= YOUR TASK =
Note each line in the data holding the string "input" and report it.

╭─ DATA SHOWN

-- pv_equiv track=rewrite | github.com/sweeneyde/thompson_knots | link_classification.py | is_irreducible
-- ===== SOURCE A (Python) =====
-- def is_irreducible(pair):
--     word1, word2 = pair
--
--     def indices_of_carats(word):
--         return {word.count("o", 0, i)
--                 for i in range(len(word))
--                 if word[i:i + 4] == "(oo)"}
--
--     set1 = indices_of_carats(word1)
--     set2 = indices_of_carats(word2)
--     return set1.isdisjoint(set2)
-- ===== SOURCE B (Python) =====
-- def is_irreducible(pair):
--     def indices_of_carats(word):
--         s = set()
--         count = 0  # running number of 'o' seen so far
--         for i, ch in enumerate(word):
--             if word.startswith("(oo)", i):
--                 s.add(count)
--             if ch == "o":
--                 count += 1
--         return s
--
--     word1, word2 = pair
--     return indices_of_carats(word1).isdisjoint(indices_of_carats(word2))
-- ===== Notes on version B (the rewrite author's own statement) =====
-- stated objective: alternative
-- what changed: replaces the per-carat word.count('o',0,i) re-scan over a range(len(word)) set comprehension by a single explicit pass that keeps a running prefix count of 'o' while scanning for '(oo)' occurrences
import Mathlib
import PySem

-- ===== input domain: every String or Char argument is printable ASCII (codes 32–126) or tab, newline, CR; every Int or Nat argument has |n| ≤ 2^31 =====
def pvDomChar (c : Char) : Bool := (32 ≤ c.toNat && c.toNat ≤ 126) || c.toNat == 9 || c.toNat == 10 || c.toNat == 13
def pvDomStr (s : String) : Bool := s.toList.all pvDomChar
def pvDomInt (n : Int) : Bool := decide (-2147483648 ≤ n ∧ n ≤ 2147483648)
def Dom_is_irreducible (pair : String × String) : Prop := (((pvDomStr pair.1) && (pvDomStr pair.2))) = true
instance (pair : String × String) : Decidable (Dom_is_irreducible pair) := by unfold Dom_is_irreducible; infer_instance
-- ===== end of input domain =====

-- B replaces A's per-carat re-count of 'o' by a single pass with a running prefix count (objective: alternative).
-- ===== PORT A =====
-- set comprehension over range(len(word)): filter positions where word[i:i+4] == "(oo)", value word.count("o", 0, i)
def pvCaratsA (word : String) : PySem.Set Int :=
  PySem.Set.ofList
    (((PySem.List.pyRange 0 (PySem.Str.len word) 1).filter
        (fun i => PySem.Str.slice word (some i) (some (i + 4)) == "(oo)")).map
      (fun i => ((PySem.Str.count (PySem.Str.slice word (some 0) (some i)) "o" : Nat) : Int)))

def is_irreducible (pair : String × String) : Bool :=
  PySem.Set.isdisjoint (pvCaratsA pair.1) (pvCaratsA pair.2)

-- ===== PORT B =====
def pvPat : List Char := ['(', 'o', 'o', ')']

-- one pass over the characters: c is the running count of 'o' seen so far, s the set built so far
def pvCaratsB : List Char → Int → PySem.Set Int → PySem.Set Int
  | [], _, s => s
  | ch :: rest, c, s =>
    pvCaratsB rest (c + (if ch = 'o' then 1 else 0))
      (if PySem.Chars.startswith (ch :: rest) pvPat then PySem.Set.add s c else s)

def is_irreducible_alt (pair : String × String) : Bool :=
  PySem.Set.isdisjoint (pvCaratsB pair.1.toList 0 PySem.Set.empty)
    (pvCaratsB pair.2.toList 0 PySem.Set.empty)

-- ===== PRECONDITION & SPEC =====
def Spec_is_irreducible (pair : String × String) (out : Bool) : Prop := out = is_irreducible_alt pair
instance (pair : String × String) (out : Bool) : Decidable (Spec_is_irreducible pair out) := by unfold Spec_is_irreducible; infer_instance

-- ===== CLAIM (what is proved, stated in full; the proofs are below) =====
def Claim_equal_is_irreducible : Prop := ∀ (pair : String × String), Dom_is_irreducible pair → Spec_is_irreducible pair (is_irreducible pair)

-- ===== LEMMAS AND PROOFS =====

-- the list of prefix-counts at carat positions, in scan order (shared characterisation of both ports)
def pvVals : List Char → Int → List Int
  | [], _ => []
  | ch :: rest, c =>
    (if PySem.Chars.startswith (ch :: rest) pvPat then [c] else []) ++
      pvVals rest (c + (if ch = 'o' then 1 else 0))

theorem pvCaratsB_eq (l : List Char) : ∀ (c : Int) (s : PySem.Set Int),
    pvCaratsB l c s = (pvVals l c).foldl PySem.Set.add s := by
  induction l with
  | nil => intro c s; simp [pvCaratsB, pvVals]
  | cons ch rest ih =>
    intro c s
    by_cases h : PySem.Chars.startswith (ch :: rest) pvPat <;>
      simp [pvCaratsB, pvVals, h, ih]

theorem pvCount_go_singleton (c : Char) : ∀ (fuel : Nat) (l : List Char) (acc : Nat),
    l.length ≤ fuel → PySem.Chars.count.go [c] fuel l acc = acc + l.count c := by
  intro fuel
  induction fuel with
  | zero => intro l acc h; cases l with
    | nil => simp [PySem.Chars.count.go]
    | cons x t => simp at h
  | succ n ih =>
    intro l acc h
    cases l with
    | nil => simp [PySem.Chars.count.go]
    | cons x t =>
      simp only [List.length_cons, Nat.add_le_add_iff_right] at h
      by_cases hx : x = c
      · subst hx
        have hpre : [x].isPrefixOf (x :: t) = true := by simp [List.isPrefixOf]
        simp [PySem.Chars.count.go, hpre, ih t (acc + 1) h]
        omega
      · have hpre : [c].isPrefixOf (x :: t) = false := by
          simp [List.isPrefixOf]; exact fun h' => hx h'.symm
        simp [PySem.Chars.count.go, hpre, ih t acc h, hx]

theorem pvCount_singleton (l : List Char) (c : Char) :
    PySem.Chars.count l [c] = l.count c := by
  simp [PySem.Chars.count, pvCount_go_singleton c l.length l 0 le_rfl]

theorem pvTake_eq_pat_iff (l : List Char) :
    (l.take 4 = pvPat) ↔ PySem.Chars.startswith l pvPat = true := by
  rw [PySem.Chars.startswith_iff, List.prefix_iff_eq_take]
  constructor <;> intro h <;> simpa [pvPat] using h.symm

theorem pvMain (l : List Char) : ∀ (c : Int),
    ((List.range l.length).filter (fun k => decide ((l.drop k).take 4 = pvPat))).map
      (fun k => c + (((l.take k).count 'o' : Nat) : Int)) = pvVals l c := by
  induction l with
  | nil => intro c; simp [pvVals]
  | cons ch rest ih =>
    intro c
    rw [List.length_cons, List.range_succ_eq_map]
    simp only [List.filter_cons, List.filter_map, List.drop_zero]
    have hstep : List.map ((fun k => c + (((ch :: rest).take k).count 'o' : Int)) ∘ Nat.succ)
        ((List.range rest.length).filter
          ((fun k => decide (((ch :: rest).drop k).take 4 = pvPat)) ∘ Nat.succ)) =
        pvVals rest (c + (if ch = 'o' then 1 else 0)) := by
      rw [← ih (c + (if ch = 'o' then 1 else 0))]
      apply List.map_congr_left
      intro k _
      simp [List.take_succ_cons, List.count_cons]
      by_cases hc : ch = 'o' <;> simp [hc] <;> try ring
    by_cases h0 : PySem.Chars.startswith (ch :: rest) pvPat
    · have h0' : (ch :: rest).take 4 = pvPat := (pvTake_eq_pat_iff _).mpr h0
      rw [pvVals]
      simp only [h0', decide_true, List.map_cons, h0, if_true, List.singleton_append,
        List.map_map]
      exact List.cons_eq_cons.mpr ⟨by simp, hstep⟩
    · have h0' : ¬ (ch :: rest).take 4 = pvPat := fun h' => h0 ((pvTake_eq_pat_iff _).mp h')
      rw [pvVals]
      simp only [h0', decide_false, Bool.false_eq_true, if_false, h0, List.nil_append,
        List.map_map]
      exact hstep

theorem pvPred_eq (w : String) (k : Nat) :
    (PySem.Str.slice w (some ((k : Int))) (some ((k : Int) + 4)) == "(oo)") =
      decide ((w.toList.drop k).take 4 = pvPat) := by
  have h4 : ((k : Int) + 4) = ((k : Int) + ((4 : Nat) : Int)) := by norm_num
  apply Bool.eq_iff_iff.mpr
  rw [beq_iff_eq, decide_eq_true_iff, ← String.toList_inj, PySem.Str.toList_slice,
    PySem.Chars.slice_eq_listSlice, h4, PySem.List.slice_natCast_add]
  rfl

theorem pvVal_eq (w : String) (k : Nat) :
    PySem.Str.count (PySem.Str.slice w (some (0 : Int)) (some (k : Int))) "o" =
      (w.toList.take k).count 'o' := by
  rw [PySem.Str.count_eq, PySem.Str.toList_slice, PySem.Chars.slice_eq_listSlice,
    PySem.List.slice_zero_start, PySem.List.slice_to_natCast]
  exact pvCount_singleton _ 'o'

theorem pvCarats_eq (word : String) :
    pvCaratsA word = pvCaratsB word.toList 0 PySem.Set.empty := by
  rw [pvCaratsB_eq, ← pvMain word.toList 0, pvCaratsA, PySem.Set.ofList_eq_foldl]
  have hempty : PySem.Set.empty = ([] : List Int) := rfl
  rw [hempty]
  congr 1
  rw [PySem.Str.len_eq, PySem.List.pyRange_one]
  simp only [sub_zero, Int.toNat_natCast, List.filter_map, List.map_map]
  rw [List.filter_congr (fun k _ => by
    simp only [Function.comp_def, zero_add]
    exact pvPred_eq word k)]
  apply List.map_congr_left
  intro k _
  simp only [Function.comp_def, zero_add]
  rw [pvVal_eq word k]

-- ===== VERDICT (by name: the statement is the Claim_ definition above) =====
theorem is_irreducible_spec : Claim_equal_is_irreducible := by
  intro pair _
  unfold Spec_is_irreducible is_irreducible is_irreducible_alt
  rw [pvCarats_eq, pvCarats_eq]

╰─

= RESPONSE =
-- ===== input domain: every String or Char argument is printable ASCII (codes 32–126) or tab, newline, CR; every Int or Nat argument has |n| ≤ 2^31 =====
-- ===== end of input domain =====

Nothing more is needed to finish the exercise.